I tried moving tempo to specific nodes without any other pods and it seems it works better as you suggested, but still two pods crashed with OOM when Ingester Push latency .99 increased from 3ms to 80ms. image

The memory comes back down after few restarts (I suppose when it manages to send the overhead spans)

The memory spikes in two pods and then return to normal after few restarts: image It happened when span amount rose from 180k per second to 250k per second.

As far as i see the traffic is the same for each pod so there shouldn't be a reason for two pods to get OOM while the rest don't.

The CPU usage gets to 3 cores (i put limit as 4 cores): image

I see this in logs as well:

level=debug ts=2022-09-13T09:52:56.948237143Z caller=grpc_logging.go:46 duration=88.00726ms method=/tempopb.Pusher/PushBytesV2 msg="gRPC (success)"
level=debug ts=2022-09-13T09:52:56.957450729Z caller=grpc_logging.go:46 method=/tempopb.Pusher/PushBytesV2 duration=292.975917ms msg="gRPC (success)"
level=debug ts=2022-09-13T09:52:56.957732331Z caller=grpc_logging.go:46 method=/tempopb.Pusher/PushBytesV2 duration=89.710202ms msg="gRPC (success)"
level=debug ts=2022-09-13T09:52:56.964219008Z caller=grpc_logging.go:46 method=/tempopb.Pusher/PushBytesV2 duration=216.424919ms msg="gRPC (success)"
level=debug ts=2022-09-13T09:52:56.964960303Z caller=grpc_logging.go:46 duration=107.006746ms method=/tempopb.Pusher/PushBytesV2 msg="gRPC (success)"
level=debug ts=2022-09-13T09:52:57.045788132Z caller=grpc_logging.go:46 method=/tempopb.MetricsGenerator/PushSpans duration=98.823837ms msg="gRPC (success)"
level=debug ts=2022-09-13T09:52:57.052089117Z caller=grpc_logging.go:46 method=/tempopb.Pusher/PushBytesV2 duration=111.846331ms msg="gRPC (success)"
level=debug ts=2022-09-13T09:52:57.053286665Z caller=grpc_logging.go:46 method=/tempopb.Pusher/PushBytesV2 duration=9.938571ms msg="gRPC (success)"
level=debug ts=2022-09-13T09:52:57.05538586Z caller=grpc_logging.go:46 duration=8.868563ms method=/tempopb.MetricsGenerator/PushSpans msg="gRPC (success)"
level=debug ts=2022-09-13T09:52:57.057480325Z caller=grpc_logging.go:46 duration=13.407956ms method=/tempopb.Pusher/PushBytesV2 msg="gRPC (success)"
level=debug ts=2022-09-13T09:52:57.141855049Z caller=grpc_logging.go:46 method=/tempopb.MetricsGenerator/PushSpans duration=98.454635ms msg="gRPC (success)"
level=debug ts=2022-09-13T09:52:57.14480785Z caller=grpc_logging.go:46 method=/tempopb.Pusher/PushBytesV2 duration=101.142374ms msg="gRPC (success)"
level=debug ts=2022-09-13T09:52:57.148701838Z caller=grpc_logging.go:46 method=/tempopb.MetricsGenerator/PushSpans duration=93.176827ms msg="gRPC (success)"
level=debug ts=2022-09-13T09:52:57.153317901Z caller=grpc_logging.go:46 method=/tempopb.Pusher/PushBytesV2 duration=188.103386ms msg="gRPC (success)"
level=debug ts=2022-09-13T09:52:57.154177687Z caller=memberlist_client.go:842 msg="CAS attempt failed" err="no change detected" retry=true

Any other information i can give to find the root of this issue?

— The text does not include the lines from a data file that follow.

-- pv_equiv track=rewrite | github.com/globalise-huygens/documents | data/extract_archival_hierarchy.py | normalize_id
-- ===== SOURCE A (Python) =====
-- def normalize_id(s: str) -> str:
--     """
--     Normalize an identifier so that it can be used in a URI.
--
--     This function replaces white spaces, apostrophes, slashes
--     and colons with a dash. It also removes all non-alphanumeric
--     characters except for a dot and a dash.
--
--     Args:
--         s (str): Identifier to normalize.
--
--     Returns:
--         str: Normalized identifier.
--
--     >>> normalize_id("7.27A, 7.37A")
--     '7.27A-7.37A'
--     """
--     s = s.replace(" ", "-")
--     s = s.replace("'", "-")
--     s = s.replace("/", "-")
--     s = s.replace(":", "-")
--
--     s = "".join([c for c in s if c.isalnum() or c in "-."])
--
--     while "--" in s:
--         s = s.replace("--", "-")
--
--     return s
-- ===== SOURCE B (Python) =====
-- def normalize_id(s: str) -> str:
--     out = []
--     last_dash = False
--     for c in s:
--         if c in " '/:-":
--             if not last_dash:
--                 out.append('-')
--                 last_dash = True
--         elif c.isalnum() or c == '.':
--             out.append(c)
--             last_dash = False
--     return "".join(out)
-- ===== Notes on version B (the rewrite author's own statement) =====
-- stated objective: simpler
-- what changed: Replaced A's four sequential character-replace passes, a filter pass and a repeated double-dash collapse loop by one single pass that appends a dash for dash-class characters only when the previously appended character is not a dash, keeps alphanumerics and dots, and drops everything else.
import Mathlib
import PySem

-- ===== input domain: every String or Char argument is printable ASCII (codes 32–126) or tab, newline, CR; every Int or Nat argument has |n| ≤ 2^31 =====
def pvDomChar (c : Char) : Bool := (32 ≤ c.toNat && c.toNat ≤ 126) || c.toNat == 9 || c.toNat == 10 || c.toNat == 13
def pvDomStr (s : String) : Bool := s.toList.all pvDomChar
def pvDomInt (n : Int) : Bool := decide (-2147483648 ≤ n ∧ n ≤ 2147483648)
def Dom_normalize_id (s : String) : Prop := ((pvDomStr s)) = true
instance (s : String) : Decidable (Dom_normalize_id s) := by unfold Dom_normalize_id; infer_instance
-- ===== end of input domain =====

-- B replaces A's four replace passes, filter pass and repeated "--"-collapse loop by one
-- single pass over the characters with a last-appended-was-dash flag (objective: simpler).

-- ===== PORT A =====
-- A-side helpers: pvDD models one pass of s.replace("--", "-"); the lemmas up to
-- pvDD_length_lt justify termination of the `while "--" in s` loop (cited in decreasing_by).
def pvDD : List Char → List Char
  | [] => []
  | '-' :: '-' :: t => '-' :: pvDD t
  | c :: t => c :: pvDD t

theorem pvDD_cons (c : Char) (t : List Char) (h : ∀ t', c = '-' → t = '-' :: t' → False) :
    pvDD (c :: t) = c :: pvDD t := by
  rw [pvDD.eq_def]
  split <;> simp_all

theorem pv_go_dd (fuel : Nat) : ∀ (l acc : List Char), l.length ≤ fuel →
    PySem.Chars.replace.go ['-', '-'] ['-'] fuel l acc = acc.reverse ++ pvDD l := by
  induction fuel with
  | zero =>
    intro l acc h
    have : l = [] := by cases l <;> simp_all
    subst this; simp [PySem.Chars.replace.go, pvDD]
  | succ n ih =>
    intro l acc h
    match l with
    | [] => simp [PySem.Chars.replace.go, pvDD]
    | c :: t =>
      by_cases hp : ['-', '-'].isPrefixOf (c :: t)
      · obtain ⟨c2, t', rfl⟩ : ∃ c2 t', t = c2 :: t' := by
          cases t with
          | nil => simp [List.isPrefixOf] at hp
          | cons a b => exact ⟨a, b, rfl⟩
        obtain ⟨rfl, rfl⟩ : '-' = c ∧ '-' = c2 := by simpa [List.isPrefixOf] using hp
        rw [PySem.Chars.replace.go]
        simp only [hp, if_true]
        show PySem.Chars.replace.go ['-', '-'] ['-'] n t' ('-' :: acc) = _
        rw [ih t' ('-' :: acc) (by simp at h ⊢; omega)]
        simp [pvDD]
      · rw [PySem.Chars.replace.go]
        simp only [hp, if_false, Bool.false_eq_true]
        rw [ih t (c :: acc) (by simp at h ⊢; omega)]
        rw [pvDD_cons c t (by intro t' hc ht; exact hp (by simp [hc, ht, List.isPrefixOf]))]
        simp

theorem pv_replace_dd (l : List Char) :
    PySem.Chars.replace l ['-', '-'] ['-'] = pvDD l := by
  rw [PySem.Chars.replace]
  simp [pv_go_dd l.length l [] le_rfl]

theorem pvDD_length_le (l : List Char) : (pvDD l).length ≤ l.length := by
  induction l using pvDD.induct <;> simp [pvDD] <;> omega

theorem pvDD_length_lt (l : List Char) (h : ['-', '-'] <:+: l) :
    (pvDD l).length < l.length := by
  induction l using pvDD.induct with
  | case1 => simp at h
  | case2 t ih => have := pvDD_length_le t; simp [pvDD]; omega
  | case3 c t hne ih =>
    have ht : ['-', '-'] <:+: t := by
      rcases List.infix_cons_iff.mp h with hpre | hinf
      · rcases hpre with ⟨r, hr⟩
        cases t with
        | nil => simp at hr
        | cons c2 t'' =>
          simp at hr
          exact absurd (hne t'' hr.1.symm (by simp [hr.2.1.symm])) (fun f => f)
      · exact hinf
    rw [pvDD_cons c t hne]
    have := ih ht
    simp; omega

-- the `while "--" in s: s = s.replace("--", "-")` loop of A
def normalize_id_collapse (s : String) : String :=
  if PySem.Str.isIn "--" s then
    normalize_id_collapse (PySem.Str.replace s "--" "-")
  else
    s
termination_by s.toList.length
decreasing_by
  rename_i h
  rw [PySem.Str.toList_replace]
  have hinf : ['-', '-'] <:+: s.toList := by
    have := (PySem.Str.isIn_iff_infix "--" s).mp h
    simpa using this
  calc (PySem.Chars.replace s.toList ("--").toList ("-").toList).length
      = (pvDD s.toList).length := by rw [show ("--" : String).toList = ['-','-'] from rfl,
                                        show ("-" : String).toList = ['-'] from rfl, pv_replace_dd]
    _ < s.toList.length := pvDD_length_lt _ hinf

def normalize_id (s : String) : String :=
  let s1 := PySem.Str.replace s " " "-"
  let s2 := PySem.Str.replace s1 "'" "-"
  let s3 := PySem.Str.replace s2 "/" "-"
  let s4 := PySem.Str.replace s3 ":" "-"
  let s5 := PySem.Str.join ""
    ((s4.toList.filter (fun c => PySem.Chars.isalnum c || PySem.Chars.isIn [c] ['-', '.'])).map
      (fun c => String.ofList [c]))
  normalize_id_collapse s5

-- ===== PORT B =====
def normalize_id_alt (s : String) : String :=
  let step := fun (st : List Char × Bool) (c : Char) =>
    if PySem.Chars.isIn [c] [' ', '\'', '/', ':', '-'] then
      (if st.2 then st else (st.1 ++ ['-'], true))
    else if PySem.Chars.isalnum c || c = '.' then
      (st.1 ++ [c], false)
    else
      st
  PySem.Str.join "" (((s.toList.foldl step ([], false)).1).map (fun c => String.ofList [c]))

-- ===== PRECONDITION & SPEC =====
def Spec_normalize_id (s : String) (out : String) : Prop := out = normalize_id_alt s
instance (s : String) (out : String) : Decidable (Spec_normalize_id s out) := by unfold Spec_normalize_id; infer_instance

-- ===== CLAIM (what is proved, stated in full; the proofs are below) =====
def Claim_equal_normalize_id : Prop := ∀ (s : String), Dom_normalize_id s → Spec_normalize_id s (normalize_id s)

-- ===== LEMMAS AND PROOFS =====

-- proof-side model of the dash-run squash (flag = "last emitted char was a dash")
def pvGoS (flag : Bool) : List Char → List Char
  | [] => []
  | c :: t =>
    if c = '-' then (if flag then pvGoS true t else '-' :: pvGoS true t)
    else c :: pvGoS false t

theorem pvGoS_dd (l : List Char) : ∀ flag, pvGoS flag (pvDD l) = pvGoS flag l := by
  induction l using pvDD.induct with
  | case1 => intro flag; rfl
  | case2 t ih =>
    intro flag
    simp only [pvDD, pvGoS]
    cases flag <;> simp [ih]
  | case3 c t hne ih =>
    intro flag
    rw [pvDD_cons c t hne]
    by_cases hc : c = '-'
    · subst hc
      cases flag <;> simp [pvGoS, ih]
    · simp [pvGoS, hc, ih]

LeonD9 avatar Sep 13 '22 08:09 LeonD9

So a spike in latency to ingesters should spike memory in the distributors. In this case pushes are just getting queued up by the go grpc clients. This is not intentional queueing in Tempo, it's just a consequence of the slowdown between distributors -> ingesters. Although, I'll say that memory jump is quite large. Perhaps, tuning this setting down will help the application load shed better:

distributor:
  ingester_client:
    remote_timeout: 100ms (this defaults to 5s which is really high)

I'd be interested in tempo_distributor_ingester_append_failures_total. This metric shows if a distributor in one pod is having issues sending to one of the ingesters. Network slowdown between two of the pods may be why these issues are occuring.

Also, we're also tracking a potential memory issue in the distributors when the metrics generator queue backs up. Perhaps try disabling that component and see if you continue to see issues?

Finally, this may take a bit more work, but the fully distributed mode would help isolate blast radius when components have issues and may also help us diagnose which component is the one actually blowing up. I know that is likely not a great answer since it's clear you are trying to get the scalable single binary to work, but it's worth mentioning.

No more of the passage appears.